See more education indicators
|  Source: Millennium Development Goals
| CHALLENGES AHEAD Despite the impressive progress over the last three decades, the Latin American and Caribbean region still lags behind the developed world in terms of education. This gap is growing wider in a global economy where literacy, knowledge and specific skills are more crucial than ever to making a living wage.
The long lead times between primary education and adult achievements leave governments in the region with no time to lose in their efforts to catch up. If Latin American and Caribbean countries fail to increase the average level of education among their citizens, they will risk losing investment and job opportunities to countries with more educated workforces.
On average, Latin American and Caribbean countries invest less in education than other developing regions such as East Asia, let alone the OECD countries. Efforts to provide quality schooling for all children began later and for some years were pursued less vigorously than in other emerging regions. As a result, LAC countries are now falling behind their economic competitors in other low-to-middle-income regions.
For example:
- Most children in Central America still receive only three or four years of schooling.
- In the Dominican Republic, some 16 percent of adults are unable to read and write, while only 16 percent of three- to five-year-olds in the poorest tenth of the population receive any education at all.
- In Jamaica, even though nearly every child completes sixth grade, one in three is still unable to read.
- Students in Chile scored in the bottom fourth of 38 countries in a 1999 international test of mathematics and science knowledge.
EDUCATION AND DEVELOPMENT The World Bank is strongly motivated by the fact that education, alongside health, food security, water and sanitation, is fundamental to a society's economic development. Countries which invest sufficiently in education, in turn, gain a large pool of workers who can be trained for skilled trades and professions, people able to generate goods and services, set up businesses, pay taxes, increase consumer spending and thus contribute to economic growth.

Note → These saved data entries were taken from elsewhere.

-- pv_equiv track=rewrite | github.com/mag1c1an1/coding | py/od/a/guess_number.py | count_different_positions
-- ===== SOURCE A (Python) =====
-- def count_different_positions(num1, num2):
--
--     # 将数字转为字符串
--     str1 = str(num1)
--     str2 = str(num2)
--
--     # 初始化计数器
--     count = 0
--
--     # 创建数字频率字典
--     freq1 = {}
--     freq2 = {}
--
--     # 记录每个数字的出现频率
--     for digit in str1:
--         if digit in freq1:
--             freq1[digit] += 1
--         else:
--             freq1[digit] = 1
--
--     for digit in str2:
--         if digit in freq2:
--             freq2[digit] += 1
--         else:
--             freq2[digit] = 1
--
--     # 计算相同数字但位置不同的数量
--     for digit in freq1:
--         if digit in freq2:
--             count += min(freq1[digit], freq2[digit])
--
--     # 计算相同数字在同一位置的数量
--     same_position = sum(1 for i in range(4) if str1[i] == str2[i])
--
--     # 返回相同数字但位置不同的数量
--     return count - same_position
-- ===== SOURCE B (Python) =====
-- def count_different_positions(num1, num2):
--     str1 = str(num1)
--     str2 = str(num2)
--     # multiset intersection size via sorted merge (no frequency dicts)
--     s1 = sorted(str1)
--     s2 = sorted(str2)
--     i = j = count = 0
--     while i < len(s1) and j < len(s2):
--         if s1[i] == s2[j]:
--             count += 1
--             i += 1
--             j += 1
--         elif s1[i] < s2[j]:
--             i += 1
--         else:
--             j += 1
--     same_position = sum(1 for i in range(4) if str1[i] == str2[i])
--     return count - same_position
-- ===== Notes on version B (the rewrite author's own statement) =====
-- stated objective: alternative
-- what changed: The frequency-dictionary pair and the min-of-counts key loop are replaced by sorting both digit strings and counting matches with a two-pointer merge; the same-position term is unchanged.
import Mathlib
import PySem

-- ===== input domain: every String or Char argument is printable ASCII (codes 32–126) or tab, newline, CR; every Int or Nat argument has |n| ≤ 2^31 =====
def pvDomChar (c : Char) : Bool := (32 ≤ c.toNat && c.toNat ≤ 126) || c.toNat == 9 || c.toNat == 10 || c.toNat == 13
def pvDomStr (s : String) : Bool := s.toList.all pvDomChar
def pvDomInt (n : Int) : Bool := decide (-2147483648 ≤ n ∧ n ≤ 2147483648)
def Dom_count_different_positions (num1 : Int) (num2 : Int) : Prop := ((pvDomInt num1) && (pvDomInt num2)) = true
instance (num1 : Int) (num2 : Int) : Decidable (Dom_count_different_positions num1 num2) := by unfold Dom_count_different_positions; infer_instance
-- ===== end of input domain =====

-- B replaces A's two frequency dicts and min-of-counts key loop by a sorted two-pointer merge (alternative decomposition, same result).

-- ===== PORT A =====
-- same_position = sum(1 for i in range(4) if str1[i] == str2[i]); out-of-range indexing (Python IndexError) is excluded by Pre_
def pvSamePosA (s1 s2 : List Char) : Int :=
  (PySem.List.pyRange 0 4 1).foldl (fun acc i =>
    match PySem.List.pyGet? s1 i, PySem.List.pyGet? s2 i with
    | some a, some b => if a = b then acc + 1 else acc
    | _, _ => acc) 0

def count_different_positions (num1 : Int) (num2 : Int) : Int :=
  let str1 := PySem.Int.toChars num1
  let str2 := PySem.Int.toChars num2
  let freq1 := str1.foldl (fun d x => if d.contains x then d.insert x (d.getD x 0 + 1) else d.insert x (1 : Int)) PySem.Dict.empty
  let freq2 := str2.foldl (fun d x => if d.contains x then d.insert x (d.getD x 0 + 1) else d.insert x (1 : Int)) PySem.Dict.empty
  let count := freq1.keys.foldl (fun c digit => if freq2.contains digit then c + min (freq1.getD digit 0) (freq2.getD digit 0) else c) (0 : Int)
  count - pvSamePosA str1 str2

-- ===== PORT B =====
-- the while-loop over indices i, j into the two sorted lists, as recursion on the unread suffixes
def pvMergeCount : List Char → List Char → Int
  | [], _ => 0
  | _ :: _, [] => 0
  | a :: s, b :: t =>
    if a = b then pvMergeCount s t + 1
    else if a < b then pvMergeCount s (b :: t)
    else pvMergeCount (a :: s) t
termination_by s t => s.length + t.length
decreasing_by
  all_goals simp
  all_goals omega

def pvSamePosB (s1 s2 : List Char) : Int :=
  (PySem.List.pyRange 0 4 1).foldl (fun acc i =>
    match PySem.List.pyGet? s1 i, PySem.List.pyGet? s2 i with
    | some a, some b => if a = b then acc + 1 else acc
    | _, _ => acc) 0

def count_different_positions_alt (num1 : Int) (num2 : Int) : Int :=
  let str1 := PySem.Int.toChars num1
  let str2 := PySem.Int.toChars num2
  let s1 := PySem.List.sorted str1 (fun c => c) false
  let s2 := PySem.List.sorted str2 (fun c => c) false
  pvMergeCount s1 s2 - pvSamePosB str1 str2

-- ===== PRECONDITION & SPEC =====
-- Pre_ excludes exactly the inputs where str(num) has fewer than 4 characters: there A's
-- same-position comprehension raises IndexError (B's raises identically).
def Pre_count_different_positions (num1 : Int) (num2 : Int) : Prop :=
  (1000 ≤ num1 ∨ num1 ≤ -100) ∧ (1000 ≤ num2 ∨ num2 ≤ -100)
instance (num1 : Int) (num2 : Int) : Decidable (Pre_count_different_positions num1 num2) := by unfold Pre_count_different_positions; infer_instance
def pvWitness_count_different_positions : Int × Int := (1234, 4321)

def Spec_count_different_positions (num1 : Int) (num2 : Int) (out : Int) : Prop := out = count_different_positions_alt num1 num2
instance (num1 : Int) (num2 : Int) (out : Int) : Decidable (Spec_count_different_positions num1 num2 out) := by unfold Spec_count_different_positions; infer_instance

-- ===== CLAIM (what is proved, stated in full; the proofs are below) =====
def Claim_equal_count_different_positions : Prop := ∀ (num1 : Int) (num2 : Int), Dom_count_different_positions num1 num2 → Pre_count_different_positions num1 num2 → Spec_count_different_positions num1 num2 (count_different_positions num1 num2)

-- ===== LEMMAS AND PROOFS =====

theorem pv_getD_of_not_contains (d : PySem.Dict Char Int) (x : Char) (h : d.contains x = false) :
    d.getD x 0 = 0 := by
  have h0 : d.get? x = none := (PySem.Dict.get?_eq_none_iff_contains d x).mpr h
  simp [PySem.Dict.getD, h0]

theorem pv_freq_eq_counter (l : List Char) :
    l.foldl (fun d x => if d.contains x then d.insert x (d.getD x 0 + 1) else d.insert x (1 : Int)) PySem.Dict.empty
      = PySem.Dict.counter l := by
  have hf : (fun (d : PySem.Dict Char Int) x => if d.contains x then d.insert x (d.getD x 0 + 1) else d.insert x (1 : Int))
      = fun d x => d.insert x (d.getD x 0 + 1) := by
    funext d x
    by_cases h : d.contains x
    · simp [h]
    · simp only [Bool.not_eq_true] at h
      simp [h, pv_getD_of_not_contains d x h]
  rw [hf, PySem.Dict.foldl_insert_getD_add_one_eq_counter]

theorem pv_merge_eq_card_inter (s t : List Char) :
    s.Pairwise (· ≤ ·) → t.Pairwise (· ≤ ·) →
    pvMergeCount s t = (((s : Multiset Char)) ∩ (t : Multiset Char)).card := by
  induction s, t using pvMergeCount.induct with
  | case1 t => intro _ _; simp [pvMergeCount]
  | case2 a s => intro _ _; simp [pvMergeCount]
  | case3 s b t ih =>
    intro hs ht
    rw [List.pairwise_cons] at hs ht
    have ihv := ih hs.2 ht.2
    have hco : ((b :: s : List Char) : Multiset Char) ∩ ((b :: t : List Char) : Multiset Char)
        = b ::ₘ (((s : Multiset Char)) ∩ (t : Multiset Char)) := by
      rw [← Multiset.cons_coe, ← Multiset.cons_coe,
        Multiset.cons_inter_of_pos _ (Multiset.mem_cons_self b _), Multiset.erase_cons_head]
    rw [hco]
    simp [pvMergeCount, ihv]
  | case4 a s b t hab hlt ih =>
    intro hs ht
    rw [List.pairwise_cons] at hs
    have ihv := ih hs.2 ht
    have hnot : a ∉ ((b :: t : List Char) : Multiset Char) := by
      rw [List.pairwise_cons] at ht
      rw [Multiset.mem_coe]
      intro hmem
      rcases List.mem_cons.mp hmem with h | h
      · exact absurd h (ne_of_lt hlt)
      · exact absurd rfl (ne_of_lt (lt_of_lt_of_le hlt (ht.1 a h)))
    rw [show ((a :: s : List Char) : Multiset Char) = a ::ₘ (s : Multiset Char) from (Multiset.cons_coe a s).symm,
      Multiset.cons_inter_of_neg _ hnot]
    simpa [pvMergeCount, hab, hlt] using ihv
  | case5 a s b t hab hlt ih =>
    intro hs ht
    rw [List.pairwise_cons] at ht
    have ihv := ih hs ht.2
    have hb : b < a := lt_of_le_of_ne (le_of_not_gt hlt) (fun he => hab he.symm)
    have hnot : b ∉ ((a :: s : List Char) : Multiset Char) := by
      rw [List.pairwise_cons] at hs
      rw [Multiset.mem_coe]
      intro hmem
      rcases List.mem_cons.mp hmem with h | h
      · exact absurd h (ne_of_lt hb)
      · exact absurd rfl (ne_of_lt (lt_of_lt_of_le hb (hs.1 b h)))
    rw [Multiset.inter_comm,
      show ((b :: t : List Char) : Multiset Char) = b ::ₘ (t : Multiset Char) from (Multiset.cons_coe b t).symm,
      Multiset.cons_inter_of_neg _ hnot, Multiset.inter_comm]
    simpa [pvMergeCount, hab, hlt] using ihv

theorem pv_sum_min_eq_card_inter (l1 l2 : List Char) :
    ∑ a ∈ l1.toFinset, min (l1.count a) (l2.count a)
      = (((l1 : Multiset Char)) ∩ (l2 : Multiset Char)).card := by
  rw [← Multiset.toFinset_sum_count_eq]
  have hsub : ((((l1 : Multiset Char)) ∩ (l2 : Multiset Char))).toFinset ⊆ l1.toFinset := by
    intro a ha
    rw [Multiset.mem_toFinset] at ha
    rw [List.mem_toFinset]
    simpa using (Multiset.mem_of_le Multiset.inter_le_left ha)
  rw [← Finset.sum_subset hsub]
  · apply Finset.sum_congr rfl
    intro a _
    rw [Multiset.count_inter]
    simp
  · intro a _ ha
    rw [Multiset.mem_toFinset, ← Multiset.count_pos, Nat.pos_iff_ne_zero, not_not,
      Multiset.count_inter] at ha
    simpa using ha

theorem pv_count_eq_card_inter (l1 l2 : List Char) :
    (PySem.Set.ofList l1).foldl (fun c d => if (PySem.Dict.counter l2).contains d then c + min ((PySem.Dict.counter l1).getD d 0) ((PySem.Dict.counter l2).getD d 0) else c) (0 : Int)
      = (((l1 : Multiset Char)) ∩ (l2 : Multiset Char)).card := by
  have hf : (fun (c : Int) d => if (PySem.Dict.counter l2).contains d then c + min ((PySem.Dict.counter l1).getD d 0) ((PySem.Dict.counter l2).getD d 0) else c)
      = fun c d => c + min ((l1.count d : Int)) ((l2.count d : Int)) := by
    funext c d
    rw [PySem.Dict.getD_counter, PySem.Dict.getD_counter, PySem.Dict.contains_counter]
    by_cases h : d ∈ l2
    · simp [h]
    · have h2 : l2.count d = 0 := List.count_eq_zero.mpr h
      simp [h, h2]
  rw [hf, PySem.List.foldl_add]
  have hfin : (PySem.Set.ofList l1).toFinset = l1.toFinset := by
    apply Finset.ext
    intro a
    simp [PySem.Set.mem_ofList]
  have := List.sum_toFinset (l := PySem.Set.ofList l1)
      (fun d => min ((l1.count d : Int)) ((l2.count d : Int))) (PySem.Set.nodup_ofList l1)
  rw [hfin] at this
  rw [zero_add, ← this, ← pv_sum_min_eq_card_inter l1 l2]
  push_cast
  rfl

-- ===== VERDICT (by name: the statement is the Claim_ definition above) =====
theorem count_different_positions_spec : Claim_equal_count_different_positions := by
  intro num1 num2 _ _
  unfold Spec_count_different_positions count_different_positions count_different_positions_alt
  simp only [pv_freq_eq_counter, PySem.Dict.keys_counter]
  rw [pv_count_eq_card_inter]
  rw [pv_merge_eq_card_inter _ _
    (PySem.List.sorted_pairwise _ _) (PySem.List.sorted_pairwise _ _)]
  have h1 : ((PySem.List.sorted (PySem.Int.toChars num1) (fun c => c) false : List Char) : Multiset Char)
      = ((PySem.Int.toChars num1 : List Char) : Multiset Char) :=
    Multiset.coe_eq_coe.mpr (PySem.List.sorted_perm _ _ _)
  have h2 : ((PySem.List.sorted (PySem.Int.toChars num2) (fun c => c) false : List Char) : Multiset Char)
      = ((PySem.Int.toChars num2 : List Char) : Multiset Char) :=
    Multiset.coe_eq_coe.mpr (PySem.List.sorted_perm _ _ _)
  rw [h1, h2]
  rfl
-- pv_equiv track=rewrite | github.com/YIDEUNKIM/qubo_dataset | qubo_zero_expectation.py | solve_brute_force
-- ===== SOURCE A (Python) =====
-- import itertools
--
-- def calculate_energy(x, Q):
--     """에너지 계산"""
--     energy = 0
--     x_vec = [int(bit) for bit in x]
--
--     for (i, j), weight in Q.items():
--         if i == j:
--             energy += weight * x_vec[i]
--         else:
--             energy += weight * x_vec[i] * x_vec[j]
--
--     return energy
--
-- def solve_brute_force(Q, n):
--     """브루트포스 풀이"""
--     if n > 20:
--         return None, None, None
--
--     best_energy = float('inf')
--     best_solution = None
--     all_results = []
--
--     for bits in itertools.product([0, 1], repeat=n):
--         current_state = "".join(map(str, bits))
--         energy = calculate_energy(current_state, Q)
--         all_results.append((current_state, energy))
--
--         if energy < best_energy:
--             best_energy = energy
--             best_solution = current_state
--
--     return best_solution, best_energy, all_results
-- ===== SOURCE B (Python) =====
-- def solve_brute_force(Q, n):
--     """브루트포스 풀이 (incremental: energy(k) = energy(k without its top bit) + local delta)"""
--     if n > 20:
--         return None, None, None
--
--     size = 1 << n
--     diag = [0] * n
--     adj = [[] for _ in range(n)]
--     for (i, j), w in Q.items():
--         if i == j:
--             diag[i] += w
--         else:
--             adj[i].append((j, w))
--             adj[j].append((i, w))
--
--     # energies[k]: bit (n-1-v) of k is the value of variable v (so k counts in
--     # the same order as itertools.product).  For k > 0 let p be its highest set
--     # bit (variable v = n-1-p, the lowest-numbered variable set in k): removing
--     # it gives a smaller state, and the delta is v's diagonal weight plus the
--     # couplings of v to the variables still set in k (all have index > v).
--     energies = [0] * size
--     for k in range(1, size):
--         p = k.bit_length() - 1
--         v = n - 1 - p
--         e = energies[k - (1 << p)] + diag[v]
--         for (u, w) in adj[v]:
--             if (k >> (n - 1 - u)) & 1:
--                 e += w
--         energies[k] = e
--
--     best_k = 0
--     for k in range(1, size):
--         if energies[k] < energies[best_k]:
--             best_k = k
--
--     def bitstring(k):
--         return "".join("1" if (k >> (n - 1 - i)) & 1 else "0" for i in range(n))
--
--     all_results = [(bitstring(k), energies[k]) for k in range(size)]
--     return bitstring(best_k), energies[best_k], all_results
-- ===== Notes on version B (the rewrite author's own statement) =====
-- stated objective: faster
-- what changed: Instead of re-evaluating the full QUBO sum over all items for each of the 2^n bitstrings, B computes each state's energy incrementally from the state with its top bit removed (adding only the flipped variable's diagonal weight and its couplings to the still-set variables, via precomputed per-variable adjacency lists), then takes the first argmin.
-- outside the precondition, e.g. on solve_brute_force({(2, 0): 1}, 2): A raises IndexError, B raises IndexError
import Mathlib
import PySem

Investment, development projects and reforms in areas such as administration, infrastructure and the environment will take root more easily if the people affected understand the benefits of these schemes and are able to maintain and improve on them over time.
EDUCATION AND INEQUALITY In addition to reducing poverty and boosting economic growth, education also creates opportunities for a better life, thus reducing inequalities in society.
Children with access to a quality primary education gain the basic literacy skills and cognitive abilities for personal advancement that will put them in a position to move on to secondary and higher education, develop their local economies and forge advantageous links with the outside world.
EDUCATION AND HEALTH As the gap between rich and poor in LAC countries continues to grow wider, bringing the benefits of education to the most disadvantaged children becomes progressively more difficult. Children from extremely poor families are at a disadvantage from the start, and rapidly fall further behind. Often undernourished, they are prone to develop more slowly.
Many of the region's poorest children come to school ill, hungry and thus unprepared for learning. Education cannot be effective if children in the region do not have access to adequate health care, good nutrition and live in a stable home environment.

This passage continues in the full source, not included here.